The meeting came as divisions grow in Europe over the proposed tariffs
Demand for crude from the Organisation of Petroleum Exporting Countries will be 29.2 million barrels a day or 1.3 million a day lower than the group’s current production levels, the IEA said on Thursday in its monthly market report. The impact of supply losses in Libya and threats to exports from the crisis in Syria will be softened as fading seasonal demand allows oil inventories to replenish, the Paris-based adviser to energy consuming nations said.
“Despite continued tensions, the recent tightening of oil market fundamentals — the broad bullish backdrop that has arguably heightened the oil market’s sensitivity to the Syrian threat — looks set to give way to somewhat easier conditions in the fourth quarter,” the IEA said.

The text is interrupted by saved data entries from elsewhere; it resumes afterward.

-- pv_equiv track=rewrite | github.com/DocDanouBot/ICS5110 | code/paolo/DSSalariesanalysis.py | make_unique
-- ===== SOURCE A (Python) =====
-- def make_unique(column):
--     seen = set()
--     for idx, value in enumerate(column):
--         while value in seen:
--             value += 1  # Increment by 1 if already seen
--         seen.add(value)
--         column[idx] = value
--     return column
-- ===== SOURCE B (Python) =====
-- def make_unique(column):
--     # Union-find style "next free slot" dictionary with path compression:
--     # nxt[v] = candidate for the next free value at or above v.
--     # Like A, mutates column in place and returns it.
--     nxt = {}
--     for idx, value in enumerate(column):
--         path = []
--         v = value
--         while v in nxt:
--             path.append(v)
--             v = nxt[v]
--         for p in path:
--             nxt[p] = v
--         column[idx] = v
--         nxt[v] = v + 1
--     return column
-- ===== Notes on version B (the rewrite author's own statement) =====
-- stated objective: faster
-- what changed: Replaces A's per-element linear rescan of the seen-set (while value in seen: value += 1) by a next-free-slot dictionary with path compression (union-find style), so each element jumps directly to its free value.
import Mathlib
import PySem

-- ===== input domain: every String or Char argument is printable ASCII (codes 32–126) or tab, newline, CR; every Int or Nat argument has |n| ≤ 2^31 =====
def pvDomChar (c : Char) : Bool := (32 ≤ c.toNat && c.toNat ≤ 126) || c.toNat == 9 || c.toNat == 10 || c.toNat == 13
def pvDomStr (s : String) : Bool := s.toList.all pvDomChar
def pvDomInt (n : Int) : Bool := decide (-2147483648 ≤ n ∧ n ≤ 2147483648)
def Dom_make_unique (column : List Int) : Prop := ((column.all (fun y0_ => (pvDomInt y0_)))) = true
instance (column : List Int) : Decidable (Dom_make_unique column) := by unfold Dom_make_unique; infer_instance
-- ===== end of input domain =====

-- B replaces A's per-element rescan ("while value in seen: value += 1") by a "next free
-- slot" dictionary with path compression. Both Pythons mutate `column` in place and
-- return it; the equivalence proved here is about the returned value.

-- termination-measure lemmas, cited by the ports' decreasing_by
theorem pv_filter_len_mono (l : List Int) {v w : Int} (hvw : v ≤ w) :
    (l.filter (fun x => decide (w ≤ x))).length ≤ (l.filter (fun x => decide (v ≤ x))).length := by
  induction l with
  | nil => simp
  | cons a t ih =>
    simp only [List.filter_cons, decide_eq_true_eq]
    split_ifs with h1 h2 h2 <;> (try simp only [List.length_cons]) <;> omega

theorem pv_filter_len_lt (l : List Int) {v w : Int} (hv : v ∈ l) (hvw : v < w) :
    (l.filter (fun x => decide (w ≤ x))).length < (l.filter (fun x => decide (v ≤ x))).length := by
  induction l with
  | nil => simp at hv
  | cons a t ih =>
    simp only [List.filter_cons, decide_eq_true_eq]
    rcases List.mem_cons.mp hv with rfl | hvt
    · have hmono := pv_filter_len_mono t (le_of_lt hvw)
      split_ifs with h1 h2 h2 <;> (try simp only [List.length_cons]) <;> omega
    · have := ih hvt
      split_ifs with h1 h2 h2 <;> (try simp only [List.length_cons]) <;> omega

-- ===== PORT A =====
-- 'while value in seen: value += 1'
def bumpA (seen : PySem.Set Int) (value : Int) : Int :=
  if h : value ∈ seen then bumpA seen (value + 1) else value
termination_by (seen.filter (fun x => decide (value ≤ x))).length
decreasing_by exact pv_filter_len_lt seen h (by omega)

-- the 'for idx, value in enumerate(column)' loop; 'column[idx] = value' builds the output
def goA (seen : PySem.Set Int) : List Int → List Int
  | [] => []
  | v :: rest =>
    let w := bumpA seen v
    w :: goA (PySem.Set.add seen w) rest

def make_unique (column : List Int) : List Int := goA PySem.Set.empty column

-- ===== PORT B =====
-- 'while v in nxt: path.append(v); v = nxt[v]' — returns (root, path).
-- The 'v < w' test is only a totality guard: in every dict B builds, values exceed keys.
def chaseB (nxt : PySem.Dict Int Int) (v : Int) : Int × List Int :=
  match h : nxt.get? v with
  | none => (v, [])
  | some w =>
    if hw : v < w then
      let p := chaseB nxt w
      (p.1, v :: p.2)
    else (v, [])
termination_by ((nxt.keys).filter (fun x => decide (v ≤ x))).length
decreasing_by
  have hv : v ∈ nxt.keys := by
    by_contra hc
    rw [← PySem.Dict.get?_eq_none_iff_not_mem_keys] at hc
    simp [hc] at h
  exact pv_filter_len_lt nxt.keys hv hw

-- the main loop: find root, compress path ('for p in path: nxt[p] = v'), record next slot
def goB (nxt : PySem.Dict Int Int) : List Int → List Int
  | [] => []
  | value :: rest =>
    let rp := chaseB nxt value
    let nxt1 := rp.2.foldl (fun d p => d.insert p rp.1) nxt
    rp.1 :: goB (nxt1.insert rp.1 (rp.1 + 1)) rest

def make_unique_alt (column : List Int) : List Int := goB PySem.Dict.empty column

-- ===== PRECONDITION & SPEC =====
def Spec_make_unique (column : List Int) (out : List Int) : Prop := out = make_unique_alt column
instance (column : List Int) (out : List Int) : Decidable (Spec_make_unique column out) := by unfold Spec_make_unique; infer_instance

-- ===== CLAIM (what is proved, stated in full; the proofs are below) =====
def Claim_equal_make_unique : Prop := ∀ (column : List Int), Dom_make_unique column → Spec_make_unique column (make_unique column)

-- ===== LEMMAS AND PROOFS =====

theorem bumpA_of_not_mem {s : List Int} {v : Int} (h : v ∉ s) : bumpA s v = v := by
  rw [bumpA]; simp [h]

theorem bumpA_of_mem {s : List Int} {v : Int} (h : v ∈ s) : bumpA s v = bumpA s (v + 1) := by
  rw [bumpA]; simp [h]

theorem bumpA_ge (s : List Int) (v : Int) : v ≤ bumpA s v := by
  refine bumpA.induct s (fun u => u ≤ bumpA s u) ?_ ?_ v
  · intro x hx ih; rw [bumpA_of_mem hx]; omega
  · intro x hx; rw [bumpA_of_not_mem hx]

theorem bumpA_not_mem (s : List Int) (v : Int) : bumpA s v ∉ s := by
  refine bumpA.induct s (fun u => bumpA s u ∉ s) ?_ ?_ v
  · intro x hx ih; rw [bumpA_of_mem hx]; exact ih
  · intro x hx; rw [bumpA_of_not_mem hx]; exact hx

theorem bumpA_congr {s t : List Int} (hst : ∀ x, x ∈ s ↔ x ∈ t) (v : Int) :
    bumpA s v = bumpA t v := by
  refine bumpA.induct s (fun u => bumpA s u = bumpA t u) ?_ ?_ v
  · intro x hx ih
    rw [bumpA_of_mem hx, bumpA_of_mem ((hst x).mp hx)]; exact ih
  · intro x hx
    rw [bumpA_of_not_mem hx, bumpA_of_not_mem (fun h => hx ((hst x).mpr h))]

theorem bumpA_mono {s t : List Int} (hst : ∀ x, x ∈ s → x ∈ t) (v : Int) :
    bumpA s v ≤ bumpA t v := by
  refine bumpA.induct t (fun u => bumpA s u ≤ bumpA t u) ?_ ?_ v
  · intro x hx ih
    by_cases hv : x ∈ s
    · rw [bumpA_of_mem hv, bumpA_of_mem hx]; exact ih
    · rw [bumpA_of_not_mem hv, bumpA_of_mem hx]
      have := bumpA_ge t (x + 1); omega
  · intro x hx
    rw [bumpA_of_not_mem hx, bumpA_of_not_mem (fun h => hx (hst x h))]

theorem bumpA_between (s : List Int) (v : Int) :
    ∀ u, v ≤ u → u ≤ bumpA s v → bumpA s u = bumpA s v := by
  refine bumpA.induct s (fun v => ∀ u, v ≤ u → u ≤ bumpA s v → bumpA s u = bumpA s v) ?_ ?_ v
  · intro x hx ih u h1 h2
    rw [bumpA_of_mem hx] at h2 ⊢
    by_cases hu : u = x
    · rw [hu, bumpA_of_mem hx]
    · exact ih u (by omega) h2
  · intro x hx u h1 h2
    rw [bumpA_of_not_mem hx] at h2
    have : u = x := by omega
    rw [this]

theorem chaseB_none {nxt : PySem.Dict Int Int} {v : Int} (h : nxt.get? v = none) :
    chaseB nxt v = (v, []) := by
  rw [chaseB]; split <;> simp_all

theorem chaseB_some {nxt : PySem.Dict Int Int} {v w : Int} (h : nxt.get? v = some w)
    (hw : v < w) : chaseB nxt v = ((chaseB nxt w).1, v :: (chaseB nxt w).2) := by
  rw [chaseB]; split <;> simp_all

def InvB (nxt : PySem.Dict Int Int) : Prop :=
  ∀ k w, nxt.get? k = some w → k < w ∧ w ≤ bumpA nxt.keys k

theorem mem_keys_of_get?_some {nxt : PySem.Dict Int Int} {v w : Int}
    (h : nxt.get? v = some w) : v ∈ nxt.keys := by
  by_contra hc
  rw [← PySem.Dict.get?_eq_none_iff_not_mem_keys] at hc
  simp [hc] at h

theorem chaseB_spec (nxt : PySem.Dict Int Int) (hInv : InvB nxt) (v : Int) :
    (chaseB nxt v).1 = bumpA nxt.keys v ∧
    ∀ p ∈ (chaseB nxt v).2, p ∈ nxt.keys ∧ bumpA nxt.keys p = bumpA nxt.keys v := by
  refine chaseB.induct nxt (fun v => (chaseB nxt v).1 = bumpA nxt.keys v ∧
    ∀ p ∈ (chaseB nxt v).2, p ∈ nxt.keys ∧ bumpA nxt.keys p = bumpA nxt.keys v) ?_ ?_ ?_ v
  · intro x h
    have hx : x ∉ nxt.keys := (PySem.Dict.get?_eq_none_iff_not_mem_keys nxt x).mp h
    rw [chaseB_none h]
    exact ⟨(bumpA_of_not_mem hx).symm, by simp⟩
  · intro x w h hw ih
    have hinv := hInv x w h
    have hx : x ∈ nxt.keys := mem_keys_of_get?_some h
    have heq : bumpA nxt.keys w = bumpA nxt.keys x :=
      bumpA_between nxt.keys x w (by omega) hinv.2
    rw [chaseB_some h hw]
    refine ⟨ih.1.trans heq, ?_⟩
    intro p hp
    rcases List.mem_cons.mp hp with rfl | hp
    · exact ⟨hx, rfl⟩
    · exact ⟨(ih.2 p hp).1, ((ih.2 p hp).2).trans heq⟩
  · intro x w h hw
    exact absurd (hInv x w h).1 hw

theorem foldl_insert_keys (r : Int) (path : List Int) :
    ∀ (nxt : PySem.Dict Int Int), (∀ p ∈ path, p ∈ nxt.keys) →
    (path.foldl (fun d p => d.insert p r) nxt).keys = nxt.keys := by
  induction path with
  | nil => intro nxt _; rfl
  | cons p ps ih =>
    intro nxt hmem
    simp only [List.foldl_cons]
    have hc : nxt.contains p = true :=
      (PySem.Dict.contains_iff_mem_keys nxt p).mpr (hmem p (List.mem_cons_self))
    have hk : (nxt.insert p r).keys = nxt.keys := PySem.Dict.keys_insert_of_contains nxt r hc
    rw [ih (nxt.insert p r) (fun q hq => by rw [hk]; exact hmem q (List.mem_cons_of_mem _ hq)), hk]

theorem foldl_insert_get? (r : Int) (path : List Int) :
    ∀ (nxt : PySem.Dict Int Int) (x w : Int),
    (path.foldl (fun d p => d.insert p r) nxt).get? x = some w →
    nxt.get? x = some w ∨ (x ∈ path ∧ w = r) := by
  induction path with
  | nil => intro nxt x w h; exact Or.inl h
  | cons p ps ih =>
    intro nxt x w h
    simp only [List.foldl_cons] at h
    rcases ih (nxt.insert p r) x w h with h' | h'
    · by_cases hx : x = p
      · rw [hx, PySem.Dict.get?_insert_self] at h'
        exact Or.inr ⟨by rw [hx]; exact List.mem_cons_self, (Option.some.inj h').symm⟩
      · rw [PySem.Dict.get?_insert_of_ne nxt r hx] at h'
        exact Or.inl h'
    · exact Or.inr ⟨List.mem_cons_of_mem _ h'.1, h'.2⟩

-- one loop step preserves the invariant and the seen/keys correspondence
theorem go_eq (col : List Int) :
    ∀ (seen : PySem.Set Int) (nxt : PySem.Dict Int Int),
    InvB nxt → (∀ x, x ∈ seen ↔ x ∈ nxt.keys) →
    goA seen col = goB nxt col := by
  induction col with
  | nil => intro seen nxt _ _; rfl
  | cons v rest ih =>
    intro seen nxt hInv hmem
    have hchase := chaseB_spec nxt hInv v
    have hrval : (chaseB nxt v).1 = bumpA nxt.keys v := hchase.1
    have hwA : bumpA seen v = (chaseB nxt v).1 := by rw [hrval]; exact bumpA_congr hmem v
    have hrnotkey : (chaseB nxt v).1 ∉ nxt.keys := by rw [hrval]; exact bumpA_not_mem _ _
    have hkeys1 : ((chaseB nxt v).2.foldl (fun d p => d.insert p (chaseB nxt v).1) nxt).keys
        = nxt.keys :=
      foldl_insert_keys _ _ nxt (fun p hp => (hchase.2 p hp).1)
    set r := (chaseB nxt v).1 with hr
    set path := (chaseB nxt v).2 with hpath
    set nxt1 := path.foldl (fun d p => d.insert p r) nxt with hnxt1
    have hrc1 : nxt1.contains r = false := by
      rw [← Bool.not_eq_true]
      intro hc
      exact hrnotkey (hkeys1 ▸ (PySem.Dict.contains_iff_mem_keys nxt1 r).mp hc)
    have hkeys2 : (nxt1.insert r (r + 1)).keys = nxt.keys ++ [r] := by
      rw [PySem.Dict.keys_insert_of_not_contains nxt1 (r + 1) hrc1, hkeys1]
    have hmem2 : ∀ x, x ∈ PySem.Set.add seen r ↔ x ∈ (nxt1.insert r (r + 1)).keys := by
      intro x
      rw [PySem.Set.mem_add, hkeys2]
      simp [hmem x]
    have hbump2 : ∀ k, bumpA nxt.keys k ≤ bumpA (nxt1.insert r (r + 1)).keys k := by
      intro k
      exact bumpA_mono (fun x hx => by rw [hkeys2]; exact List.mem_append_left _ hx) k
    have hInv2 : InvB (nxt1.insert r (r + 1)) := by
      intro k w hget
      by_cases hk : k = r
      · rw [hk, PySem.Dict.get?_insert_self] at hget
        have hw' : w = r + 1 := (Option.some.inj hget).symm
        have hkm : k ∈ (nxt1.insert r (r + 1)).keys := by
          rw [hkeys2, hk]; exact List.mem_append_right _ (by simp)
        refine ⟨by omega, ?_⟩
        rw [bumpA_of_mem hkm, hw', hk]
        have := bumpA_ge (nxt1.insert r (r + 1)).keys (r + 1); omega
      · rw [PySem.Dict.get?_insert_of_ne nxt1 (r + 1) hk] at hget
        rcases foldl_insert_get? r path nxt k w hget with h' | h'
        · have hik := hInv k w h'
          exact ⟨hik.1, hik.2.trans (hbump2 k)⟩
        · obtain ⟨hpmem, hwr⟩ := h'
          have hpk := hchase.2 k hpmem
          have hge := bumpA_ge nxt.keys k
          have hne : bumpA nxt.keys k ≠ k := by
            intro he; apply bumpA_not_mem nxt.keys k; rw [he]; exact hpk.1
          have hkr : bumpA nxt.keys k = r := hpk.2.trans hrval.symm
          have hlt : k < r := by omega
          refine ⟨by omega, ?_⟩
          rw [hwr]
          exact le_trans (le_of_eq hkr.symm) (hbump2 k)
    have hrec := ih (PySem.Set.add seen r) (nxt1.insert r (r + 1)) hInv2 hmem2
    simp only [goA, goB]
    rw [hwA, hrec]

-- ===== VERDICT (by name: the statement is the Claim_ definition above) =====
theorem make_unique_spec : Claim_equal_make_unique := by
  intro column _
  unfold Spec_make_unique make_unique make_unique_alt
  exact go_eq column PySem.Set.empty PySem.Dict.empty
    (fun k w h => by simp [PySem.Dict.get?_empty] at h)
    (fun x => by simp [PySem.Set.empty, PySem.Dict.keys_empty])
-- B replaces A's comparison sort by a counting/bucket pass over the bounded vowel-set size (1..5); same return value, different algorithm.


-- ===== PORT A =====
def expand_strings (strings : List String) : List (String × List String) :=
  PySem.List.sorted
    (strings.foldl (fun acc string =>
      if string.toList.any (fun char => PySem.Chars.isdigit char || !PySem.Chars.isalnum char) then
        acc
      else
        let vowels : PySem.Set String :=
          PySem.Set.ofList (((string.toList.filter
              (fun char => PySem.Chars.isIn (PySem.Chars.lower [char]) ['a','e','i','o','u'])).map
            (fun char => String.mk (PySem.Chars.lower [char]))))
        if vowels.length = 0 then acc
        else acc ++ [(string, vowels)]) [])
    (fun x => x.2.length) true

-- ===== PORT B =====
def pvClassify (string : String) : Option (String × List String) :=
  if !(string.toList.all (fun char => PySem.Chars.isalnum char && !PySem.Chars.isdigit char)) then
    none
  else
    let vowels : PySem.Set String := string.toList.foldl (fun vs char =>
      let low := PySem.Chars.lower [char]
      if PySem.Chars.isIn low ['a','e','i','o','u'] then PySem.Set.add vs (String.mk low)
      else vs) PySem.Set.empty
    if vowels.length = 0 then none else some (string, vowels)

def expand_strings_alt (strings : List String) : List (String × List String) :=
  (strings.foldl (fun bks string =>
      match pvClassify string with
      | none => bks
      | some entry => bks.set entry.2.length (bks.getD entry.2.length [] ++ [entry]))
    [[], [], [], [], [], []]).reverse.foldl (fun res bucket => res ++ bucket) []

-- ===== PRECONDITION & SPEC =====
def Spec_expand_strings (strings : List String) (out : List (String × List String)) : Prop := out = expand_strings_alt strings
instance (strings : List String) (out : List (String × List String)) : Decidable (Spec_expand_strings strings out) := by unfold Spec_expand_strings; infer_instance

Brent has recovered about 15 per cent from this year’s low on signs the global economy is recovering, and as conflict and political disturbance in the Middle East and North Africa curbs oil supplies.
The crude was at $111.62 a barrel on the ICE Futures Europe exchange in London as of 8:46 am local time.
The IEA raised forecasts for global oil demand in 2014 as the world economy recovers. Consumption will increase by 1.1 million barrels a day, or 1.2 per cent, to 92 million. That’s 70,000 barrels a day more than estimated last month.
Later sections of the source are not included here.